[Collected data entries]

-- pv_equiv track=rewrite | github.com/wCreATivew/Aphrodite-demo | rag_offline/replay_data.py | summarize_sessions
-- ===== SOURCE A (Python) =====
-- from typing import Any, Dict, Iterable, List, Optional
--
-- def summarize_sessions(sessions: Iterable[Dict[str, Any]]) -> Dict[str, Any]:
--     rows = list(sessions)
--     total = len(rows)
--     feedback_pos = sum(1 for x in rows if int(x.get("feedback_signal", 0)) > 0)
--     feedback_neg = sum(1 for x in rows if int(x.get("feedback_signal", 0)) < 0)
--     feedback_neu = total - feedback_pos - feedback_neg
--     retrieval_used = sum(1 for x in rows if bool(x.get("retrieval_used", False)))
--     triplet_generated = sum(1 for x in rows if bool(x.get("triplet_generated", False)))
--     return {
--         "total": total,
--         "feedback_pos": feedback_pos,
--         "feedback_neg": feedback_neg,
--         "feedback_neu": feedback_neu,
--         "retrieval_used": retrieval_used,
--         "triplet_generated": triplet_generated,
--     }
-- ===== SOURCE B (Python) =====
-- def summarize_sessions(sessions):
--     total = feedback_pos = feedback_neg = retrieval_used = triplet_generated = 0
--     for x in sessions:
--         total += 1
--         s = int(x.get("feedback_signal", 0))
--         if s > 0:
--             feedback_pos += 1
--         elif s < 0:
--             feedback_neg += 1
--         if bool(x.get("retrieval_used", False)):
--             retrieval_used += 1
--         if bool(x.get("triplet_generated", False)):
--             triplet_generated += 1
--     return {
--         "total": total,
--         "feedback_pos": feedback_pos,
--         "feedback_neg": feedback_neg,
--         "feedback_neu": total - feedback_pos - feedback_neg,
--         "retrieval_used": retrieval_used,
--         "triplet_generated": triplet_generated,
--     }
-- ===== Notes on version B (the rewrite author's own statement) =====
-- stated objective: alternative
-- what changed: Replaced A's five separate comprehension passes over the materialized row list with a single loop that maintains all counters at once and derives the neutral count at the end.
import Mathlib
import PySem

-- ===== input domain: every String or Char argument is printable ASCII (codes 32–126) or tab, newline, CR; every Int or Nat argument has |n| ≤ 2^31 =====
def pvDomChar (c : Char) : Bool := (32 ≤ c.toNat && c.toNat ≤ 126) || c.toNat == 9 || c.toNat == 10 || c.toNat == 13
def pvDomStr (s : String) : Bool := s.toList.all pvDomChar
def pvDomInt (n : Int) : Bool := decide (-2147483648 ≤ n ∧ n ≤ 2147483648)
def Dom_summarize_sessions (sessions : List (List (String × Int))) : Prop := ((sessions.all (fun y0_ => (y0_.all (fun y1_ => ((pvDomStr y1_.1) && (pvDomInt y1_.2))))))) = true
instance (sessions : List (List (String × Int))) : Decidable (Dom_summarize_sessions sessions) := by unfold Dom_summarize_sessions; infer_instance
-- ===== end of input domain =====

-- B replaces A's five separate passes over the rows with a single accumulating loop (objective: alternative decomposition).

-- ===== PORT A =====
def summarize_sessions (sessions : List (List (String × Int))) : List (String × Int) :=
  let rows := sessions
  let total : Int := rows.length
  let feedback_pos : Int := rows.foldl (fun acc x => if PySem.Dict.getD (PySem.Dict.mk x) "feedback_signal" 0 > 0 then acc + 1 else acc) 0
  let feedback_neg : Int := rows.foldl (fun acc x => if PySem.Dict.getD (PySem.Dict.mk x) "feedback_signal" 0 < 0 then acc + 1 else acc) 0
  let feedback_neu : Int := total - feedback_pos - feedback_neg
  let retrieval_used : Int := rows.foldl (fun acc x => if PySem.Dict.getD (PySem.Dict.mk x) "retrieval_used" 0 ≠ 0 then acc + 1 else acc) 0
  let triplet_generated : Int := rows.foldl (fun acc x => if PySem.Dict.getD (PySem.Dict.mk x) "triplet_generated" 0 ≠ 0 then acc + 1 else acc) 0
  [("total", total), ("feedback_pos", feedback_pos), ("feedback_neg", feedback_neg),
   ("feedback_neu", feedback_neu), ("retrieval_used", retrieval_used), ("triplet_generated", triplet_generated)]

-- ===== PORT B =====
-- single pass: state (total, pos, neg, retrieval_used, triplet_generated)
def sumSessStep (st : Int × Int × Int × Int × Int) (x : List (String × Int)) : Int × Int × Int × Int × Int :=
  let s := PySem.Dict.getD (PySem.Dict.mk x) "feedback_signal" 0
  let p := if s > 0 then st.2.1 + 1 else st.2.1
  let n := if ¬ (s > 0) ∧ s < 0 then st.2.2.1 + 1 else st.2.2.1
  let r := if PySem.Dict.getD (PySem.Dict.mk x) "retrieval_used" 0 ≠ 0 then st.2.2.2.1 + 1 else st.2.2.2.1
  let t := if PySem.Dict.getD (PySem.Dict.mk x) "triplet_generated" 0 ≠ 0 then st.2.2.2.2 + 1 else st.2.2.2.2
  (st.1 + 1, p, n, r, t)

def summarize_sessions_alt (sessions : List (List (String × Int))) : List (String × Int) :=
  let st := sessions.foldl sumSessStep (0, 0, 0, 0, 0)
  [("total", st.1), ("feedback_pos", st.2.1), ("feedback_neg", st.2.2.1),
   ("feedback_neu", st.1 - st.2.1 - st.2.2.1), ("retrieval_used", st.2.2.2.1), ("triplet_generated", st.2.2.2.2)]

-- ===== PRECONDITION & SPEC =====
def Spec_summarize_sessions (sessions : List (List (String × Int))) (out : List (String × Int)) : Prop := out = summarize_sessions_alt sessions
instance (sessions : List (List (String × Int))) (out : List (String × Int)) : Decidable (Spec_summarize_sessions sessions out) := by unfold Spec_summarize_sessions; infer_instance

-- ===== CLAIM (what is proved, stated in full; the proofs are below) =====
def Claim_equal_summarize_sessions : Prop := ∀ (sessions : List (List (String × Int))), Dom_summarize_sessions sessions → Spec_summarize_sessions sessions (summarize_sessions sessions)

-- ===== LEMMAS AND PROOFS =====

-- single-pass fold = tuple of the separate folds (loop fusion invariant)
theorem sumSess_fold (rows : List (List (String × Int))) (tt p n r t : Int) :
    rows.foldl sumSessStep (tt, p, n, r, t) =
      (tt + rows.length,
       rows.foldl (fun acc x => if PySem.Dict.getD (PySem.Dict.mk x) "feedback_signal" 0 > 0 then acc + 1 else acc) p,
       rows.foldl (fun acc x => if PySem.Dict.getD (PySem.Dict.mk x) "feedback_signal" 0 < 0 then acc + 1 else acc) n,
       rows.foldl (fun acc x => if PySem.Dict.getD (PySem.Dict.mk x) "retrieval_used" 0 ≠ 0 then acc + 1 else acc) r,
       rows.foldl (fun acc x => if PySem.Dict.getD (PySem.Dict.mk x) "triplet_generated" 0 ≠ 0 then acc + 1 else acc) t) := by
  induction rows generalizing tt p n r t with
  | nil => simp
  | cons x xs ih =>
    simp only [List.foldl_cons, List.length_cons]
    rw [sumSessStep, ih]
    simp only [Prod.mk.injEq]
    refine ⟨by push_cast; ring, ?_⟩
    by_cases h : PySem.Dict.getD (PySem.Dict.mk x) "feedback_signal" 0 > 0
    · simp [h, show ¬ (PySem.Dict.getD (PySem.Dict.mk x) "feedback_signal" 0 < 0) by omega]
    · simp [h]

-- ===== VERDICT (by name: the statement is the Claim_ definition above) =====
theorem summarize_sessions_spec : Claim_equal_summarize_sessions := by
  intro sessions _
  unfold Spec_summarize_sessions summarize_sessions summarize_sessions_alt
  rw [sumSess_fold]
  simp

[To do] Only the lines above from the line containing "triplet_generated += 1" through the line containing "let retrieval_used : Int" should be retyped, exactly and with both ends included.

[Solution to the problem]
--             triplet_generated += 1
--     return {
--         "total": total,
--         "feedback_pos": feedback_pos,
--         "feedback_neg": feedback_neg,
--         "feedback_neu": total - feedback_pos - feedback_neg,
--         "retrieval_used": retrieval_used,
--         "triplet_generated": triplet_generated,
--     }
-- ===== Notes on version B (the rewrite author's own statement) =====
-- stated objective: alternative
-- what changed: Replaced A's five separate comprehension passes over the materialized row list with a single loop that maintains all counters at once and derives the neutral count at the end.
import Mathlib
import PySem

-- ===== input domain: every String or Char argument is printable ASCII (codes 32–126) or tab, newline, CR; every Int or Nat argument has |n| ≤ 2^31 =====
def pvDomChar (c : Char) : Bool := (32 ≤ c.toNat && c.toNat ≤ 126) || c.toNat == 9 || c.toNat == 10 || c.toNat == 13
def pvDomStr (s : String) : Bool := s.toList.all pvDomChar
def pvDomInt (n : Int) : Bool := decide (-2147483648 ≤ n ∧ n ≤ 2147483648)
def Dom_summarize_sessions (sessions : List (List (String × Int))) : Prop := ((sessions.all (fun y0_ => (y0_.all (fun y1_ => ((pvDomStr y1_.1) && (pvDomInt y1_.2))))))) = true
instance (sessions : List (List (String × Int))) : Decidable (Dom_summarize_sessions sessions) := by unfold Dom_summarize_sessions; infer_instance
-- ===== end of input domain =====

-- B replaces A's five separate passes over the rows with a single accumulating loop (objective: alternative decomposition).

-- ===== PORT A =====
def summarize_sessions (sessions : List (List (String × Int))) : List (String × Int) :=
  let rows := sessions
  let total : Int := rows.length
  let feedback_pos : Int := rows.foldl (fun acc x => if PySem.Dict.getD (PySem.Dict.mk x) "feedback_signal" 0 > 0 then acc + 1 else acc) 0
  let feedback_neg : Int := rows.foldl (fun acc x => if PySem.Dict.getD (PySem.Dict.mk x) "feedback_signal" 0 < 0 then acc + 1 else acc) 0
  let feedback_neu : Int := total - feedback_pos - feedback_neg
  let retrieval_used : Int := rows.foldl (fun acc x => if PySem.Dict.getD (PySem.Dict.mk x) "retrieval_used" 0 ≠ 0 then acc + 1 else acc) 0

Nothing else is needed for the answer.